今初めて、私と幸村くんの視線が、思考が、意図が、本当の意味で交わったように私は感じた。

「苗字さんと仲良くして、俺は曖昧になっていたんじゃなくて、少しずつ現実に戻ってきていたんだ。……ありがとう、苗字さん。君と仲良く出来たから、俺は自分でこのことに気づけたんだ。」

ちょっと気づくのが遅かったけど、と恥ずかしげに笑う彼の表情は、私の心を暖かく満たした。

「でも、私、…準優勝でもとっても凄いことだと思う!」
「そうだね、今ならそう思えるかもしれない…苗字さんのおかげでね。」
「そんな、大げさな…」
「そんなこと無いよ。…地に足がついた、って言うのかな?そんな気が、今すごくするんだ。だから――」

今なら言える気がする、と呟き、彼は少し視線を下げた。

「…何を?」
「――俺、苗字さんが好きだ。」

夏の都内らしくない爽やかな風が、私と幸村くんの周りを撫でていった。

「……本当は、優勝メダルを君の首に掛けて告白しようと思ってたんだけどなあ。メダルは無いし、弱い所とかいろいろ見られちゃったけど、……もし、まだ俺のこと嫌いになってなくて、他に好きな人がいないなら、…俺と、」

付き合って、欲しいな。消え入りそうな声で呟いた彼の表情には、以前までの自信はうかがえなかった。私は、だんだんとうつむきがちになる幸村くんの手を取って頷いた。

「どんな幸村くんでも、嫌いになんてならないよ。でも、私は…、今の幸村くんのほうが好き。

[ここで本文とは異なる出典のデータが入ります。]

-- pv_equiv track=rewrite | github.com/ishmam-hossain/python-console-international-bridge-automated-card-game | main.py | get_the_biggest_card
-- ===== SOURCE A (Python) =====
-- def get_the_biggest_card(running_pit):
--
--     card_precedence = {'2': 2,
--                        '3': 3,
--                        '4': 4,
--                        '5': 5,
--                        '6': 6,
--                        '7': 7,
--                        '8': 8,
--                        '9': 9,
--                        '10': 10,
--                        'joker': 11,
--                        'queen': 12,
--                        'king': 13,
--                        'ace': 14
--                        }
--
--     biggest_nmbr = 0
--     running_biggest_card = ()
--
--     for card in running_pit:
--         if card_precedence.get(card[1]) > biggest_nmbr and running_pit[0][0] == card[0]:
--             biggest_nmbr = card_precedence.get(card[1])
--             running_biggest_card = card
--
--     if running_pit[0][0] != 'spades':
--         biggest_nmbr = 0
--         for card in running_pit:
--             if 'spades' in card:
--                 if card_precedence.get(card[1]) > biggest_nmbr:
--                     biggest_nmbr = card_precedence.get(card[1])
--                     running_biggest_card = card
--
--     return running_biggest_card
-- ===== SOURCE B (Python) =====
-- def get_the_biggest_card(running_pit):
--     card_precedence = {'2': 2, '3': 3, '4': 4, '5': 5, '6': 6, '7': 7,
--                        '8': 8, '9': 9, '10': 10, 'joker': 11, 'queen': 12,
--                        'king': 13, 'ace': 14}
--     lead = running_pit[0][0]
--     if lead != 'spades' and any(c[0] == 'spades' for c in running_pit):
--         candidates = [c for c in running_pit if c[0] == 'spades']
--     else:
--         candidates = [c for c in running_pit if c[0] == lead]
--     return max(candidates, key=lambda c: card_precedence[c[1]])
-- ===== Notes on version B (the rewrite author's own statement) =====
-- stated objective: simpler
-- what changed: A's two sequential running-max loops with shared mutable state are replaced by selecting the candidate list once (spade cards if the lead is not spades and a spade was played, else lead-suit cards) and taking a single max(candidates, key=precedence).
import Mathlib
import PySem

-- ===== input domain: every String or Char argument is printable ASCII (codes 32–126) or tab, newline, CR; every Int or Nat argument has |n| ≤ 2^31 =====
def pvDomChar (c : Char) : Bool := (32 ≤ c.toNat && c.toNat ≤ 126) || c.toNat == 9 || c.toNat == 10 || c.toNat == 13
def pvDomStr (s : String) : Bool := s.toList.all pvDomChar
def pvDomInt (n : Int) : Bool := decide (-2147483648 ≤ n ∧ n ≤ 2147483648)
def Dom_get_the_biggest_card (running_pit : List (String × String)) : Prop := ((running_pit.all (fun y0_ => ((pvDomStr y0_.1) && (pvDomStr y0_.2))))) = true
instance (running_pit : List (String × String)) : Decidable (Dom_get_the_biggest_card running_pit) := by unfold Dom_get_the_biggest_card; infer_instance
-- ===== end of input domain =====

-- B replaces A's two running-max loops by selecting the candidate list (spades if trumping, else lead suit) and one max(...) call; objective: simpler.


-- ===== PORT A =====
-- the card_precedence dict (shared literal of both Pythons)
def pvCardPrec : PySem.Dict String Int :=
  PySem.Dict.ofList [("2", 2), ("3", 3), ("4", 4), ("5", 5), ("6", 6), ("7", 7),
                     ("8", 8), ("9", 9), ("10", 10), ("joker", 11), ("queen", 12),
                     ("king", 13), ("ace", 14)]

-- card_precedence.get(card[1]); Python compares this (possibly None) with '>': the none
-- case raises TypeError and is excluded by Pre_, so the port reads it with default 0 there.
def pvRank (card : String × String) : Int := (PySem.Dict.get? pvCardPrec card.2).getD 0

def get_the_biggest_card (running_pit : List (String × String)) : List String :=
  -- first loop: running max over cards of the lead suit (running_pit[0][0], read in the loop)
  let s1 := running_pit.foldl
    (fun (st : Int × List String) card =>
      if pvRank card > st.1 ∧ ((PySem.List.pyGet? running_pit 0).getD ("", "")).1 = card.1
      then (pvRank card, [card.1, card.2]) else st)
    (0, [])
  -- if running_pit[0][0] != 'spades': second loop, running max restarted at 0 over spade cards
  if ((PySem.List.pyGet? running_pit 0).getD ("", "")).1 ≠ "spades" then
    (running_pit.foldl
      (fun (st : Int × List String) card =>
        if card.1 = "spades" ∨ card.2 = "spades" then   -- 'spades' in card
          if pvRank card > st.1 then (pvRank card, [card.1, card.2]) else st
        else st)
      (0, s1.2)).2
  else s1.2

-- ===== PORT B =====
def get_the_biggest_card_alt (running_pit : List (String × String)) : List String :=
  let lead := ((PySem.List.pyGet? running_pit 0).getD ("", "")).1
  let candidates :=
    if lead ≠ "spades" ∧ running_pit.any (fun c => c.1 == "spades")
    then running_pit.filter (fun c => c.1 == "spades")
    else running_pit.filter (fun c => c.1 == lead)
  -- max(candidates, key=...); candidates is nonempty under Pre_, the none branch is unreachable there
  match PySem.List.max? candidates pvRank with
  | some m => [m.1, m.2]
  | none => []

-- ===== PRECONDITION & SPEC =====
-- Pre_ excludes exactly the inputs where Python A raises: the empty pit (IndexError at
-- running_pit[0][0]) and any card value outside card_precedence (TypeError: None > int).
def Pre_get_the_biggest_card (running_pit : List (String × String)) : Prop :=
  running_pit ≠ [] ∧ ∀ c ∈ running_pit,
    c.2 ∈ (["2", "3", "4", "5", "6", "7", "8", "9", "10", "joker", "queen", "king", "ace"] : List String)
instance (running_pit : List (String × String)) : Decidable (Pre_get_the_biggest_card running_pit) := by unfold Pre_get_the_biggest_card; infer_instance

def pvWitness_get_the_biggest_card : (List (String × String)) :=
  [("hearts", "3"), ("spades", "queen"), ("hearts", "ace")]

def Spec_get_the_biggest_card (running_pit : List (String × String)) (out : List String) : Prop := out = get_the_biggest_card_alt running_pit
instance (running_pit : List (String × String)) (out : List String) : Decidable (Spec_get_the_biggest_card running_pit out) := by unfold Spec_get_the_biggest_card; infer_instance

-- ===== CLAIM (what is proved, stated in full; the proofs are below) =====
def Claim_equal_get_the_biggest_card : Prop := ∀ (running_pit : List (String × String)), Dom_get_the_biggest_card running_pit → Pre_get_the_biggest_card running_pit → Spec_get_the_biggest_card running_pit (get_the_biggest_card running_pit)

-- ===== LEMMAS AND PROOFS =====

-- the keep-first running max that PySem.List.max? folds with
def pvKeep (a c : String × String) : String × String := if pvRank a < pvRank c then c else a

lemma max?_foldl_some (ys : List (String × String)) :
    ∀ a, PySem.List.max? (a :: ys) pvRank = some (ys.foldl pvKeep a) := by
  induction ys with
  | nil => intro a; rfl
  | cons y t ih =>
    intro a
    show List.foldl _ (some a) (y :: t) = _
    simp only [List.foldl_cons, pvKeep]
    by_cases h : pvRank a < pvRank y
    · simpa [h] using ih y
    · simpa [h] using ih a

-- A's inner running-max step over a candidate list equals tracking the keep-first maximum
lemma foldl_step_eq (ys : List (String × String)) :
    ∀ a : String × String,
      ys.foldl (fun (st : Int × List String) c =>
          if st.1 < pvRank c then (pvRank c, [c.1, c.2]) else st) (pvRank a, [a.1, a.2])
        = (pvRank (ys.foldl pvKeep a), [(ys.foldl pvKeep a).1, (ys.foldl pvKeep a).2]) := by
  induction ys with
  | nil => intro a; rfl
  | cons y t ih =>
    intro a
    simp only [List.foldl_cons, pvKeep]
    by_cases h : pvRank a < pvRank y
    · simpa [h] using ih y
    · simpa [h] using ih a

lemma rank_pos_of_mem (v : String)
    (hv : v ∈ (["2", "3", "4", "5", "6", "7", "8", "9", "10", "joker", "queen", "king", "ace"] : List String)) :
    ∀ s : String, 0 < pvRank (s, v) := by
  intro s
  fin_cases hv <;> simp [pvRank, pvCardPrec] <;> decide

-- master form: a running-max loop of A's shape, started at 0, over a filtered list
lemma loop_eq_max? (p : String × String → Bool) (xs : List (String × String)) (v0 : List String)
    (hpos : ∀ c ∈ xs, p c → 0 < pvRank c) :
    (xs.foldl (fun (st : Int × List String) c =>
        if p c then (if st.1 < pvRank c then (pvRank c, [c.1, c.2]) else st) else st) (0, v0)).2
      = match PySem.List.max? (xs.filter p) pvRank with
        | some m => [m.1, m.2]
        | none => v0 := by
  rw [PySem.List.foldl_if_eq_foldl_filter]
  have hmem : ∀ c ∈ xs.filter p, 0 < pvRank c := by
    intro c hc
    exact hpos c (List.mem_of_mem_filter hc) (List.of_mem_filter hc)
  cases hf : xs.filter p with
  | nil => rfl
  | cons a t =>
    have ha : 0 < pvRank a := hmem a (by rw [hf]; exact List.mem_cons_self)
    rw [max?_foldl_some]
    have : (0 : Int) < pvRank a := ha
    simp only [List.foldl_cons, if_pos this]
    exact congrArg Prod.snd (foldl_step_eq t a)

-- ===== VERDICT (by name: the statement is the Claim_ definition above) =====
theorem get_the_biggest_card_spec : Claim_equal_get_the_biggest_card := by
  intro pit _hdom hpre
  obtain ⟨hne, hvals⟩ := hpre
  obtain ⟨h, t, rfl⟩ : ∃ h t, pit = h :: t := by
    cases pit with
    | nil => exact absurd rfl hne
    | cons h t => exact ⟨h, t, rfl⟩
  have hpos : ∀ c ∈ h :: t, 0 < pvRank c := by
    intro c hc
    have := rank_pos_of_mem c.2 (hvals c hc) c.1
    simpa using this
  have hget : (PySem.List.pyGet? (h :: t) 0).getD ("", "") = h := by
    simp [PySem.List.pyGet?, PySem.List.pyIdx?]
  -- normalise both conditions and massage port A's loops into the master form
  unfold Spec_get_the_biggest_card get_the_biggest_card get_the_biggest_card_alt
  simp only [hget]
  -- loop 1: condition reordered into the guarded form
  have l1 : (h :: t).foldl (fun (st : Int × List String) card =>
        if pvRank card > st.1 ∧ h.1 = card.1 then (pvRank card, [card.1, card.2]) else st) (0, [])
      = (h :: t).foldl (fun (st : Int × List String) card =>
        if (card.1 == h.1) then (if st.1 < pvRank card then (pvRank card, [card.1, card.2]) else st) else st) (0, []) := by
    apply PySem.List.foldl_congr_mem
    intro st c _
    have hb : ((c.1 == h.1) = true) ↔ (h.1 = c.1) := by rw [beq_iff_eq]; exact eq_comm
    by_cases h1 : h.1 = c.1 <;> by_cases h2 : st.1 < pvRank c <;>
      simp [h1, h2, hb, gt_iff_lt]
  -- loop 2: under Pre_ no card value is "spades", so 'spades' in card is a suit test
  have hnospade : ∀ c ∈ h :: t, c.2 ≠ "spades" := by
    intro c hc hcon
    have := hvals c hc
    rw [hcon] at this
    simp at this
  have l2 : ∀ v1 : List String, (h :: t).foldl (fun (st : Int × List String) card =>
        if card.1 = "spades" ∨ card.2 = "spades" then
          (if pvRank card > st.1 then (pvRank card, [card.1, card.2]) else st) else st) (0, v1)
      = (h :: t).foldl (fun (st : Int × List String) card =>
        if (card.1 == "spades") then (if st.1 < pvRank card then (pvRank card, [card.1, card.2]) else st) else st) (0, v1) := by
    intro v1
    apply PySem.List.foldl_congr_mem
    intro st c hc
    by_cases h1 : c.1 = "spades" <;>
      simp [h1, hnospade c hc, gt_iff_lt]
  simp only [ne_eq]
  rw [l1, l2]
  have eq1 := loop_eq_max? (fun c => c.1 == h.1) (h :: t) [] (fun c hc _ => hpos c hc)
  have eq2 := fun v1 => loop_eq_max? (fun c => c.1 == "spades") (h :: t) v1 (fun c hc _ => hpos c hc)
  by_cases hs : h.1 = "spades"
  · -- lead is spades: A skips loop 2, B takes the lead-suit candidates
    rw [if_neg (not_not_intro hs), if_neg (fun hc => hc.1 hs)]
    exact eq1
  · by_cases hany : (h :: t).any (fun c => c.1 == "spades") = true
    · -- a spade was played: both take the spade candidates
      rw [if_pos hs, if_pos (⟨hs, hany⟩ : ¬h.1 = "spades" ∧ _)]
      rw [eq2]
      obtain ⟨c, hc, hcp⟩ := List.any_eq_true.mp hany
      have hf : (h :: t).filter (fun c => c.1 == "spades") ≠ [] :=
        fun hnil => (List.filter_eq_nil_iff.mp hnil) c hc hcp
      cases hm : PySem.List.max? ((h :: t).filter (fun c => c.1 == "spades")) pvRank with
      | none => exact absurd ((PySem.List.max?_eq_none_iff _ _).mp hm) hf
      | some m => rfl
    · -- no spade: loop 2 changes nothing, both take the lead-suit candidates
      rw [if_pos hs, if_neg (fun hc => hany hc.2)]
      rw [eq2]
      have hf : (h :: t).filter (fun c => c.1 == "spades") = [] :=
        List.filter_eq_nil_iff.mpr (fun a ha hpa => hany (List.any_eq_true.mpr ⟨a, ha, hpa⟩))
      rw [hf]
      have hnone : PySem.List.max? ([] : List (String × String)) pvRank = none := rfl
      rw [hnone]
      exact eq1
lemma reach_chain (grid : List (List Int)) (m n : Nat) (hn : 0 < n) :
    ∀ (c r : Nat), reachB grid m n c r = true →
      ∃ r0, r0 < m ∧ hFun grid m n (visZ m n) r c ≤ hFun grid m n (visZ m n) r0 0 := by
  intro c
  induction c with
  | zero => intro r h; exact ⟨r, reachB_lt_m h, le_rfl⟩
  | succ c ih =>
    intro r h
    obtain ⟨pr, hpr, hmem⟩ := reach_back h
    obtain ⟨r0, hr0, hle⟩ := ih pr hpr
    have hv : visZ m n pr c = false :=
      visZ_false (reachB_lt_m hpr) (by have := reachB_col_lt hn h; omega)
    have hstep := hFun_succ_le (s := (r, c + 1)) hmem hv
    exact ⟨r0, hr0, le_trans hstep hle⟩

lemma any_congr_mem {α : Type} {l : List α} {f g : α → Bool}
    (h : ∀ x ∈ l, f x = g x) : l.any f = l.any g := by
  induction l with
  | nil => rfl
  | cons x t ih =>
    simp only [List.any_cons]
    rw [h x (by simp), ih (fun y hy => h y (List.mem_cons_of_mem _ hy))]

-- the DP step of B computes reachability of the next column
lemma rowOk_eq {grid : List (List Int)} {m n : Nat} (c r : Nat) (hr : r < m)
    (hcn : c + 1 < n) :
    rowOk grid m ((List.range m).map (reachB grid m n c)) (c + 1) r =
      reachB grid m n (c + 1) r := by
  simp only [rowOk, reachB, Nat.add_sub_cancel]
  have h1 : decide (r < m) = true := by simp [hr]
  have h2 : decide (c + 1 < n) = true := by simp [hcn]
  rw [h1, h2]
  simp only [Bool.true_and]
  apply any_congr_mem
  intro pr hpr
  by_cases h0 : 0 ≤ pr
  · by_cases hm1 : pr < (m : Int)
    · have hget : ((List.range m).map (reachB grid m n c)).getD pr.toNat false =
          reachB grid m n c pr.toNat := by
        rw [List.getD_eq_getElem?_getD, List.getElem?_map,
          List.getElem?_range (by omega)]
        rfl
      rw [hget]
    · simp [hm1]
  · simp [h0]

lemma map_reach0 (grid : List (List Int)) (m n : Nat) :
    (List.range m).map (reachB grid m n 0) = List.replicate m true := by
  have h : ∀ r ∈ List.range m, reachB grid m n 0 r = true := by
    intro r hr
    simp [reachB, List.mem_range.1 hr]
  rw [List.map_congr_left h]
  simp [List.map_const']

-- B's loop returns the largest nonempty-reachable column
lemma bLoop_inv (grid : List (List Int)) (m n : Nat) (hn : 0 < n) :
    ∀ (len c : Nat), c < n → len = n - 1 - c →
      (∃ r, reachB grid m n c r = true) →
      (∃ (cf rf : Nat), bLoop grid m (List.range' (c + 1) len)
          ((List.range m).map (reachB grid m n c)) (c : Int) = (cf : Int) ∧
          reachB grid m n cf rf = true) ∧
      (∀ c' r', reachB grid m n c' r' = true →
        (c' : Int) ≤ bLoop grid m (List.range' (c + 1) len)
          ((List.range m).map (reachB grid m n c)) (c : Int)) := by
  intro len
  induction len with
  | zero =>
    intro c hc hlen hne
    simp only [List.range', bLoop]
    constructor
    · obtain ⟨r, hr⟩ := hne
      exact ⟨c, r, rfl, hr⟩
    · intro c' r' h
      have := reachB_col_lt hn h
      have hcn : c = n - 1 := by omega
      have hle : c' ≤ c := by omega
      exact_mod_cast hle
  | succ len ih =>
    intro c hc hlen hne
    have hc1 : c + 1 < n := by omega
    rw [List.range'_succ]
    simp only [bLoop]
    have hnew : (List.range m).map (fun r =>
        rowOk grid m ((List.range m).map (reachB grid m n c)) (c + 1) r) =
        (List.range m).map (reachB grid m n (c + 1)) := by
      apply List.map_congr_left
      intro r hr
      exact rowOk_eq c r (List.mem_range.1 hr) hc1
    rw [hnew]
    by_cases hstep : ∃ r, reachB grid m n (c + 1) r = true
    · have hany : ((List.range m).map (reachB grid m n (c + 1))).any id = true := by
        obtain ⟨r, hr⟩ := hstep
        simp only [List.any_map, List.any_eq_true]
        exact ⟨r, List.mem_range.2 (reachB_lt_m hr), by simpa using hr⟩
      rw [if_pos hany]
      exact ih (c + 1) hc1 (by omega) hstep
    · have hstep' : ∀ r, reachB grid m n (c + 1) r = false := by
        intro r
        by_contra hx
        exact hstep ⟨r, by simpa using hx⟩
      have hany : ((List.range m).map (reachB grid m n (c + 1))).any id = false := by
        simp only [List.any_map, List.any_eq_false]
        intro r hr
        simpa using hstep' r
      rw [if_neg (by simp [hany])]
      constructor
      · obtain ⟨r, hr⟩ := hne
        exact ⟨c, r, rfl, hr⟩
      · intro c' r' h
        by_contra hgt
        have hgt' : c < c' := by omega
        have hemp := reachB_empty_above (c := c) hstep' (c' - c - 1) r'
        rw [show c + 1 + (c' - c - 1) = c' from by omega] at hemp
        exact absurd h (by simp [hemp])

-- ===== VERDICT (by name: the statement is the Claim_ definition above) =====
theorem maxMoves_bfs_spec : Claim_equal_maxMoves_bfs := by
  intro grid _ hpre
  obtain ⟨hn0', hrows⟩ := hpre
  unfold Spec_maxMoves_bfs
  by_cases hne : grid = []
  · subst hne
    simp [maxMoves_bfs, maxMoves_bfs_alt, bfsLoop, bLoop]
  have hn0 := hn0' hne
  set m := grid.length with hmdef
  set n := (grid.headD []).length with hndef
  have hm : 0 < m := List.length_pos_iff.2 hne
  -- the BFS result is the fold of potentials of the column-0 cells
  have hvz : (fun r c => visGet ((List.range m).map
      (fun _ => (List.range n).map (fun _ => false))) r c) = visZ m n := by
    funext r c
    rw [visGet_init]
    rfl
  have hA : maxMoves_bfs grid =
      (List.range m).foldr (fun r acc => max (hFun grid m n (visZ m n) r 0) acc) 0 := by
    show bfsLoop grid m n _ _ 0 = _
    rw [bfsLoop_eq grid m n _ _ 0
      (by intro x hx; obtain ⟨r, _, rfl⟩ := List.mem_map.1 hx; simp) le_rfl]
    rw [List.foldr_map]
    rw [show (fun (r : Nat) (acc : Int) => max (hFun grid m n
        (visGet ((List.range m).map (fun _ => (List.range n).map (fun _ => false)))) r 0) acc) =
      (fun (r : Nat) (acc : Int) => max (hFun grid m n (visZ m n) r 0) acc) from by
        rw [← hvz]]
  -- B's loop, rewritten through the reachability DP
  have hB : maxMoves_bfs_alt grid = bLoop grid m (List.range' 1 (n - 1))
      ((List.range m).map (reachB grid m n 0)) 0 := by
    show bLoop grid m (List.range' 1 (n - 1)) (List.replicate m true) 0 = _
    rw [map_reach0]
  have hinv := bLoop_inv grid m n hn0 (n - 1) 0 hn0 (by omega)
    ⟨0, by simp [reachB, hm]⟩
  obtain ⟨⟨cf, rf, hcf, hrf⟩, hub⟩ := hinv
  norm_num at hcf hub
  rw [hA, hB]
  apply le_antisymm
  · apply fmax_le
    · rw [hcf]
      positivity
    · intro r hr
      have hre : reachB grid m n 0 r = true := by
        simp [reachB, List.mem_range.1 hr]
      exact hFun_le_of_reach grid m n hn0 _ hub n 0 r (by omega) hre
  · rw [hcf]
    obtain ⟨r0, hr0, hle⟩ := reach_chain grid m n hn0 cf rf hrf
    have h1 : (cf : Int) ≤ hFun grid m n (visZ m n) rf cf :=
      hFun_ge_base (visZ_false (reachB_lt_m hrf) (reachB_col_lt hn0 hrf))
    calc (cf : Int) ≤ hFun grid m n (visZ m n) rf cf := h1
      _ ≤ hFun grid m n (visZ m n) r0 0 := hle
      _ ≤ (List.range m).foldr (fun r acc => max (hFun grid m n (visZ m n) r 0) acc) 0 :=
          le_fmax_mem _ _ (List.mem_range.2 hr0)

」
「……どうして?」
「"神の子"って呼ばれてるのは知ってたけど、今までの幸村くんは本当に神様みたいに欠点が無くて、ちょっとだけど、…怖かった。一緒に喋ってても、本当にそこにいるのか、不安だった。」
「……」
「私が幸村くんと正反対で弱すぎる所為なのかもしれないけど…。……だから私は、…今の幸村くんと一緒にいるほうが安心だし、…そんな幸村くんが私のこと、そんなふうに思ってくれてるのが、…嬉しい、です」
「…それじゃあ――」

「私でいいなら、…幸村くんと、お付き合い、したいです。」
「…君が良いんだ。ありがとう。…普通なら『夢みたい』って言うところなんだろうけど、俺の場合は逆みたいだ。苗字さんのおかげで、目が覚めたから。」
「うん、」
「…これから、また現実の一歩目だけど…、一緒に、来てくれるかい?」
「…うん!」

幸村くんは私の顔を見てふわりと微笑んだ。その人間味に溢れた心からの笑顔は、私が今まで見た中で一番輝いていた。